The Misfits is an underrated movie. It gets more attention bc it's both Gable & Monroe's last movie, not because it's exceptional. This is pretty good.

 
Although not incredibly enlightening to big fans like myself the footage and manner in which it was put together is enjoyable. At some point u begin to wonder when there's going to be a Bukowski mention. The folks who did the doc did not bring him up but Tom did briefly mention Buk. Whether one like Tom's work or not I think it's fair to say that thematically Tom & Buk mined the same L.A. vein, at least in the first part of Tom's career. https://www.youtube.com/watch?v=7LVy_-lBUUg&feature=youtu.be
 
"Read about your band in some local page/ Didn't mention your name, didn't mention your name "

I didn't know if I should post this in the "listening to" thread or the doc thread but here you go. And I swear mjp I was not surfing the web for Minneapolis 80's footage. Just by co-incidence I've always loved music from there. This landed on my fb wall courtesy of Dangerous Minds. It's a 1988 public television doc about "the scene".

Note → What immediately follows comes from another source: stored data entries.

-- pv_equiv track=rewrite | github.com/dhruvi0308/Python | sumdiagonal.py | calculate_diagonal_sums
-- ===== SOURCE A (Python) =====
-- def calculate_diagonal_sums(matrix):
--     n = len(matrix)
--     main_diagonal_sum = 0
--     above_diagonal_sum = 0
--     below_diagonal_sum = 0
--
--     for i in range(n):
--         for j in range(n):
--             if i == j:
--                 main_diagonal_sum += matrix[i][j]
--             elif i < j:
--                 above_diagonal_sum += matrix[i][j]
--             elif i > j:
--                 below_diagonal_sum += matrix[i][j]
--     return main_diagonal_sum, above_diagonal_sum, below_diagonal_sum
-- ===== SOURCE B (Python) =====
-- def calculate_diagonal_sums(matrix):
--     n = len(matrix)
--     main_diagonal_sum = 0
--     above_diagonal_sum = 0
--     below_diagonal_sum = 0
--     for i, row in enumerate(matrix):
--         main_diagonal_sum += row[i]
--         above_diagonal_sum += sum(row[i + 1:n])
--         below_diagonal_sum += sum(row[:i])
--     return main_diagonal_sum, above_diagonal_sum, below_diagonal_sum
-- ===== Notes on version B (the rewrite author's own statement) =====
-- stated objective: simpler
-- what changed: Replaces the nested n*n loop with i==j/i<j/i>j branching by a single pass over enumerate(matrix) that takes the diagonal element directly and sums two row slices, removing the inner index loop (constant-factor speedup: built-in sum over slices instead of per-element Python branching).
import Mathlib
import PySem

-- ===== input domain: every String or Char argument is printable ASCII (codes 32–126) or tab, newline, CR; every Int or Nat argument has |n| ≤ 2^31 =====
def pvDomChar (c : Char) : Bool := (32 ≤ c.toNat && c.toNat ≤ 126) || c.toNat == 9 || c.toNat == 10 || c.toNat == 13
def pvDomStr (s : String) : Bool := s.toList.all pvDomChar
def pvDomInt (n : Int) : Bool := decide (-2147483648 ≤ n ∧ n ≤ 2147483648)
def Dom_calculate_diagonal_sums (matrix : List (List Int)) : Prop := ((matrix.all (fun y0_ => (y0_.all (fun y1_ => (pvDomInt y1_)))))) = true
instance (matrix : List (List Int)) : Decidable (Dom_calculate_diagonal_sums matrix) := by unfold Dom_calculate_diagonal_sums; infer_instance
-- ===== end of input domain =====

-- B replaces A's nested i/j loop with one pass per row (diagonal element + two slice sums); objective: simpler.


-- ===== PORT A =====
def calculate_diagonal_sums (matrix : List (List Int)) : Int × Int × Int :=
  let n : Int := matrix.length
  (PySem.List.pyRange 0 n 1).foldl (fun s i =>
    (PySem.List.pyRange 0 n 1).foldl (fun s j =>
      let v := PySem.List.pyGetD (PySem.List.pyGetD matrix i []) j 0
      if i == j then (s.1 + v, s.2.1, s.2.2)
      else if i < j then (s.1, s.2.1 + v, s.2.2)
      else (s.1, s.2.1, s.2.2 + v)) s) (0, 0, 0)

-- ===== PORT B =====
def calculate_diagonal_sums_alt (matrix : List (List Int)) : Int × Int × Int :=
  let n : Int := matrix.length
  (PySem.List.enumerate matrix 0).foldl (fun s p =>
    (s.1 + PySem.List.pyGetD p.2 p.1 0,
     s.2.1 + (PySem.List.slice p.2 (some (p.1 + 1)) (some n)).sum,
     s.2.2 + (PySem.List.slice p.2 none (some p.1)).sum)) (0, 0, 0)

-- ===== PRECONDITION & SPEC =====
-- Exactly the inputs on which A returns: every row must have at least n = len(matrix)
-- entries, otherwise A's inner loop raises IndexError.
def Pre_calculate_diagonal_sums (matrix : List (List Int)) : Prop :=
  ∀ row ∈ matrix, matrix.length ≤ row.length
instance (matrix : List (List Int)) : Decidable (Pre_calculate_diagonal_sums matrix) := by
  unfold Pre_calculate_diagonal_sums; infer_instance
def pvWitness_calculate_diagonal_sums : List (List Int) := [[1, 2], [3, 4]]

def Spec_calculate_diagonal_sums (matrix : List (List Int)) (out : Int × Int × Int) : Prop := out = calculate_diagonal_sums_alt matrix
instance (matrix : List (List Int)) (out : Int × Int × Int) : Decidable (Spec_calculate_diagonal_sums matrix out) := by unfold Spec_calculate_diagonal_sums; infer_instance

-- ===== CLAIM (what is proved, stated in full; the proofs are below) =====
def Claim_equal_calculate_diagonal_sums : Prop := ∀ (matrix : List (List Int)), Dom_calculate_diagonal_sums matrix → Pre_calculate_diagonal_sums matrix → Spec_calculate_diagonal_sums matrix (calculate_diagonal_sums matrix)

-- ===== LEMMAS AND PROOFS =====

-- Closed form both loops compute: per row i (rows left to process), add the diagonal
-- element, the sum of columns i+1..n-1 and the sum of columns 0..i-1.
def pvDiagStep (n : Nat) (rows : List (List Int)) (i : Nat) (s : Int × Int × Int) : Int × Int × Int :=
  match rows with
  | [] => s
  | r :: rs => pvDiagStep n rs (i + 1)
      (s.1 + r.getD i 0, s.2.1 + ((r.drop (i + 1)).take (n - (i + 1))).sum, s.2.2 + (r.take i).sum)

theorem b_loop (n : Nat) (rows : List (List Int)) (i : Nat) (s : Int × Int × Int) :
    (PySem.List.enumerate rows (i : Int)).foldl (fun s p =>
      (s.1 + PySem.List.pyGetD p.2 p.1 0,
       s.2.1 + (PySem.List.slice p.2 (some (p.1 + 1)) (some (n : Int))).sum,
       s.2.2 + (PySem.List.slice p.2 none (some p.1)).sum)) s = pvDiagStep n rows i s := by
  induction rows generalizing i s with
  | nil => simp [PySem.List.enumerate_nil, pvDiagStep]
  | cons r rs ih =>
    rw [PySem.List.enumerate_cons, List.foldl_cons]
    have h1 : ((i : Int) + 1) = ((i + 1 : Nat) : Int) := by push_cast; ring
    simp only [h1, PySem.List.slice_natCast, PySem.List.slice_to_natCast,
      PySem.List.pyGetD_natCast]
    rw [pvDiagStep, ih]

theorem take_succ_sum (r : List Int) (i : Nat) (h : i < r.length) :
    (r.take (i + 1)).sum = (r.take i).sum + r.getD i 0 := by
  rw [List.take_add_one, List.sum_append, List.getElem?_eq_getElem h]
  simp [List.getD_eq_getElem?_getD, List.getElem?_eq_getElem h]

-- A's inner loop over j in range(n), for fixed row r and outer index i, with n ≤ len r.
theorem a_inner (r : List Int) (i : Nat) :
    ∀ (n : Nat), n ≤ r.length → ∀ (s : Int × Int × Int),
    (PySem.List.pyRange 0 (n : Int) 1).foldl (fun s j =>
      let v := PySem.List.pyGetD r j 0
      if (i : Int) == j then (s.1 + v, s.2.1, s.2.2)
      else if (i : Int) < j then (s.1, s.2.1 + v, s.2.2)
      else (s.1, s.2.1, s.2.2 + v)) s =
    (s.1 + (if i < n then r.getD i 0 else 0),
     s.2.1 + ((r.drop (i + 1)).take (n - (i + 1))).sum,
     s.2.2 + (r.take (min i n)).sum) := by
  intro n
  induction n with
  | zero =>
    intro _ s
    simp [PySem.List.pyRange_one_eq_nil]
  | succ m ih =>
    intro hlen s
    have hm : m < r.length := by omega
    have hsplit : PySem.List.pyRange 0 ((m + 1 : Nat) : Int) 1
        = PySem.List.pyRange 0 (m : Int) 1 ++ [(m : Int)] := by
      have : ((m + 1 : Nat) : Int) = (m : Int) + 1 := by push_cast; ring
      rw [this, PySem.List.pyRange_one_succ_right (by positivity)]
    rw [hsplit, List.foldl_append, ih (by omega) s, List.foldl_cons, List.foldl_nil]
    simp only [PySem.List.pyGetD_natCast]
    rcases lt_trichotomy i m with hlt | heq | hgt
    · -- j = m > i : above-diagonal branch
      have hne : ((i : Int) == (m : Int)) = false := by simp; omega
      have hcmp : (i : Int) < (m : Int) := by exact_mod_cast hlt
      simp only [hne, Bool.false_eq_true, if_false, if_pos hcmp]
      have hdt : ((r.drop (i + 1)).take (m + 1 - (i + 1))).sum
          = ((r.drop (i + 1)).take (m - (i + 1))).sum + r.getD m 0 := by
        have hml : m - (i + 1) < (r.drop (i + 1)).length := by
          simp [List.length_drop]; omega
        have : m + 1 - (i + 1) = (m - (i + 1)) + 1 := by omega
        rw [this, take_succ_sum _ _ hml]
        congr 1
        rw [List.getD_eq_getElem?_getD, List.getD_eq_getElem?_getD, List.getElem?_drop]
        congr 2
        omega
      have hif : (if i < m then r.getD i 0 else 0) = (if i < m + 1 then r.getD i 0 else 0) := by
        rw [if_pos hlt, if_pos (show i < m + 1 by omega)]
      have hmin : min i m = min i (m + 1) := by omega
      rw [hif, hmin, hdt]
      simp [Prod.ext_iff]
      ring
    · -- j = m = i : main-diagonal branch
      subst heq
      simp only [beq_self_eq_true, if_true]
      have h1 : (if i < i then r.getD i 0 else 0) = 0 := by simp
      have h2 : i + 1 - (i + 1) = 0 := by omega
      have h3 : min i i = i := by omega
      have h4 : (if i < i + 1 then r.getD i 0 else 0) = r.getD i 0 := by simp
      have h5 : min i (i + 1) = i := by omega
      rw [h1, h2, h3, h4, h5]
      simp
    · -- j = m < i : below-diagonal branch
      have hne : ((i : Int) == (m : Int)) = false := by simp; omega
      have hcmp : ¬ ((i : Int) < (m : Int)) := by exact_mod_cast (show ¬ i < m by omega)
      simp only [hne, Bool.false_eq_true, if_false, if_neg hcmp]
      have hif : (if i < m then r.getD i 0 else 0) = (if i < m + 1 then r.getD i 0 else 0) := by
        rw [if_neg (show ¬ i < m by omega), if_neg (show ¬ i < m + 1 by omega)]
      have hd : m - (i + 1) = 0 ∧ m + 1 - (i + 1) = 0 := by omega
      have hmin1 : min i m = m := by omega
      have hmin2 : min i (m + 1) = m + 1 := by omega
      rw [hif, hd.1, hd.2, hmin1, hmin2, take_succ_sum _ _ hm]
      simp [Prod.ext_iff]
      ring

theorem a_loop (matrix : List (List Int)) (hpre : Pre_calculate_diagonal_sums matrix) :
    ∀ (k : Nat), k ≤ matrix.length → ∀ (s : Int × Int × Int),
    (PySem.List.pyRange (k : Int) (matrix.length : Int) 1).foldl (fun s i =>
      (PySem.List.pyRange 0 (matrix.length : Int) 1).foldl (fun s j =>
        let v := PySem.List.pyGetD (PySem.List.pyGetD matrix i []) j 0
        if i == j then (s.1 + v, s.2.1, s.2.2)
        else if i < j then (s.1, s.2.1 + v, s.2.2)
        else (s.1, s.2.1, s.2.2 + v)) s) s
    = pvDiagStep matrix.length (matrix.drop k) k s := by
  intro k
  induction hk : matrix.length - k generalizing k with
  | zero =>
    intro hle s
    have hke : k = matrix.length := by omega
    have hnil : PySem.List.pyRange (k : Int) (matrix.length : Int) 1 = [] :=
      PySem.List.pyRange_one_eq_nil (by exact_mod_cast hke.ge)
    rw [hnil, List.foldl_nil, List.drop_eq_nil_of_le (by omega)]
    rfl
  | succ m ih =>
    intro hle s
    have hklt : k < matrix.length := by omega
    have hcast : ((k : Int)) < (matrix.length : Int) := by exact_mod_cast hklt
    rw [PySem.List.pyRange_one_cons hcast, List.foldl_cons]
    have hrow : PySem.List.pyGetD matrix (k : Int) [] = matrix[k] := by
      rw [PySem.List.pyGetD_natCast, List.getD_eq_getElem?_getD, List.getElem?_eq_getElem hklt]
      rfl
    have hmem : matrix[k] ∈ matrix := List.getElem_mem hklt
    have hlen : matrix.length ≤ (matrix[k]).length := hpre _ hmem
    have hdrop : matrix.drop k = matrix[k] :: matrix.drop (k + 1) :=
      List.drop_eq_getElem_cons hklt
    rw [hdrop, pvDiagStep]
    have hinner := a_inner (matrix[k]) k matrix.length hlen s
    simp only [hrow]
    rw [hinner]
    have h1 : ((k : Int) + 1) = ((k + 1 : Nat) : Int) := by push_cast; ring
    rw [h1, ih (k + 1) (by omega) (by omega)]
    congr 2
    · simp [hklt]
    · rw [min_eq_left (by omega)]

-- ===== VERDICT (by name: the statement is the Claim_ definition above) =====
theorem calculate_diagonal_sums_spec : Claim_equal_calculate_diagonal_sums := by
  intro matrix _ hpre
  unfold Spec_calculate_diagonal_sums calculate_diagonal_sums calculate_diagonal_sums_alt
  have hA := a_loop matrix hpre 0 (by omega) (0, 0, 0)
  have hB := b_loop matrix.length matrix 0 (0, 0, 0)
  simp only [Nat.cast_zero] at hA hB
  simp only [List.drop_zero] at hA
  rw [hA, hB]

‘THE MINNEAPOLIS SOUND,’ LOCAL TV REPORT FROM 1988 ON PRINCE, HÜSKER DÜ AND THE REPLACEMENTS

 
"Muscle Shoals" is one of the best music documentaries (and one of the best docs, period) that I've ever seen. I deeply regret that I was born in the Deep South of the U.S.A., and lived there for over 20 years, and yet, still never got to check out, in person, the great, soulful musical culture in the Muscle Shoals area of Alabama!! Who knew that so many of the musicians on a large number of classic '60s/'70s soul records were Southern white guys?! This Southern white guy definitely didn't know, until I saw this great movie!

 
"I am not your negro", Raoul Peck's brilliant documentary about James Baldwin
views and accounts on racism in America
James Baldwin:
"The world is not white. It never was white. Can't be white. White is a metaphor for power and that is simply ...
Anyone read anything that he has published?
Plan to buy something that he has written.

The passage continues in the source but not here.